■ What the exercise asks ■
In the entries below, find the line containing "rw [init_tape_tail_eq]", then copy it and every later line exactly, ending with the last line.

[Source material]

-- pv_equiv track=rewrite | github.com/anoopbabu29/DLFL | exp_algos/algorithm3.py | init_tape
-- ===== SOURCE A (Python) =====
-- from typing import List, Dict, Tuple, Callable, Iterable, Any
--
-- def init_tape(episode: List[Tuple[str, str, str]], is_final: bool) -> List[str]:
--     tape: List[str] = []
--
--     if episode != []:
--         tape.append(episode[0][0])
--
--     for part in episode:
--         tape.append(part[1])
--         if not is_final and part[1] == 'a2':
--             break
--         tape.append(part[2])
--
--     return tape
-- ===== SOURCE B (Python) =====
-- from typing import List, Tuple
--
-- def init_tape(episode: List[Tuple[str, str, str]], is_final: bool) -> List[str]:
--     # Precompute the cutoff index instead of testing 'a2' inside the build loop.
--     if is_final:
--         k = None
--     else:
--         k = next((i for i, p in enumerate(episode) if p[1] == 'a2'), None)
--     head = [episode[0][0]] if episode else []
--     full = episode if k is None else episode[:k]
--     tape = head + [s for p in full for s in (p[1], p[2])]
--     if k is not None:
--         tape.append(episode[k][1])
--     return tape
-- ===== Notes on version B (the rewrite author's own statement) =====
-- stated objective: alternative
-- what changed: B first computes the cutoff index (first part whose middle field is 'a2' when not is_final), then builds the tape in one index-driven pass: head element, a flatMap over the fully-included prefix, and the single cutoff action appended, instead of A's loop that tests 'a2' and breaks mid-iteration.
import Mathlib
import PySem

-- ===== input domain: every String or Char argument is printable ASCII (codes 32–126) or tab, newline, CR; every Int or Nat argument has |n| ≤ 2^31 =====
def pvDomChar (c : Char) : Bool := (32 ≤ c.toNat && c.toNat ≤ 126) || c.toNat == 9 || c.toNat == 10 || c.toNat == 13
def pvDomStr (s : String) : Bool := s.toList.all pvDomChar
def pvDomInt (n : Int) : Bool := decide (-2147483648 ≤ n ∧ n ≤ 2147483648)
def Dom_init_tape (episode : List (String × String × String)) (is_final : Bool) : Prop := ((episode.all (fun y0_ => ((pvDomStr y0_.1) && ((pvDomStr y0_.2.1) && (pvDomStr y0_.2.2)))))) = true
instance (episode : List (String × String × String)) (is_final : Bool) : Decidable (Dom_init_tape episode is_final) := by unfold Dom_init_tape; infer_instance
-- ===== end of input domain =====

-- B builds the tape from a precomputed cutoff index (first 'a2' part when not final) instead of A's break-inside-loop; objective: alternative decomposition, same cost.


-- ===== PORT A =====
-- the for-loop with its break, as structural recursion over the same state
def init_tape_loop (is_final : Bool) : List (String × String × String) → List String
  | [] => []
  | p :: rest =>
    if !is_final && p.2.1 == "a2" then [p.2.1]
    else p.2.1 :: p.2.2 :: init_tape_loop is_final rest

def init_tape (episode : List (String × String × String)) (is_final : Bool) : List String :=
  (match episode with
   | [] => []
   | p :: _ => [p.1]) ++ init_tape_loop is_final episode

-- ===== PORT B =====
def init_tape_alt (episode : List (String × String × String)) (is_final : Bool) : List String :=
  let k : Option Nat :=
    if is_final then none else episode.findIdx? (fun p => p.2.1 == "a2")
  let head : List String :=
    match episode with
    | [] => []
    | p :: _ => [p.1]
  let full : List (String × String × String) :=
    match k with
    | none => episode
    | some i => episode.take i
  let tape := head ++ full.flatMap (fun p => [p.2.1, p.2.2])
  match k with
  | none => tape
  | some i =>
    tape ++ (match episode[i]? with
             | some p => [p.2.1]
             | none => [])

-- ===== PRECONDITION & SPEC =====
def Spec_init_tape (episode : List (String × String × String)) (is_final : Bool) (out : List String) : Prop := out = init_tape_alt episode is_final
instance (episode : List (String × String × String)) (is_final : Bool) (out : List String) : Decidable (Spec_init_tape episode is_final out) := by unfold Spec_init_tape; infer_instance

-- ===== CLAIM (what is proved, stated in full; the proofs are below) =====
def Claim_equal_init_tape : Prop := ∀ (episode : List (String × String × String)) (is_final : Bool), Dom_init_tape episode is_final → Spec_init_tape episode is_final (init_tape episode is_final)

-- ===== LEMMAS AND PROOFS =====
-- A's loop tail equals B's index-driven tail
theorem init_tape_tail_eq (is_final : Bool) (episode : List (String × String × String)) :
    init_tape_loop is_final episode =
      (match (if is_final then none else episode.findIdx? (fun p => p.2.1 == "a2")) with
       | none => episode.flatMap (fun p => [p.2.1, p.2.2])
       | some i => (episode.take i).flatMap (fun p => [p.2.1, p.2.2]) ++
           (match episode[i]? with
            | some p => [p.2.1]
            | none => [])) := by
  induction episode with
  | nil => cases is_final <;> simp [init_tape_loop]
  | cons p rest ih =>
    cases is_final with
    | true => simpa [init_tape_loop, List.flatMap_cons] using ih
    | false =>
      by_cases h : p.2.1 = "a2"
      · simp [init_tape_loop, List.findIdx?_cons, h]
      · have h' : (p.2.1 == "a2") = false := by simpa using h
        simp only [init_tape_loop, List.findIdx?_cons, h', Bool.not_false, Bool.true_and,
          if_false, Bool.false_eq_true] at *
        rw [ih]
        cases hk : rest.findIdx? (fun p => p.2.1 == "a2") with
        | none => simp [List.flatMap_cons]
        | some i => simp [List.flatMap_cons]

-- ===== VERDICT (by name: the statement is the Claim_ definition above) =====
theorem init_tape_spec : Claim_equal_init_tape := by
  intro episode is_final _
  unfold Spec_init_tape init_tape init_tape_alt
  rw [init_tape_tail_eq]
  cases hk : (if is_final then none else episode.findIdx? (fun p => p.2.1 == "a2")) with
  | none => simp
  | some i => simp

[/Source material]

■ Written response ■
  rw [init_tape_tail_eq]
  cases hk : (if is_final then none else episode.findIdx? (fun p => p.2.1 == "a2")) with
  | none => simp
  | some i => simp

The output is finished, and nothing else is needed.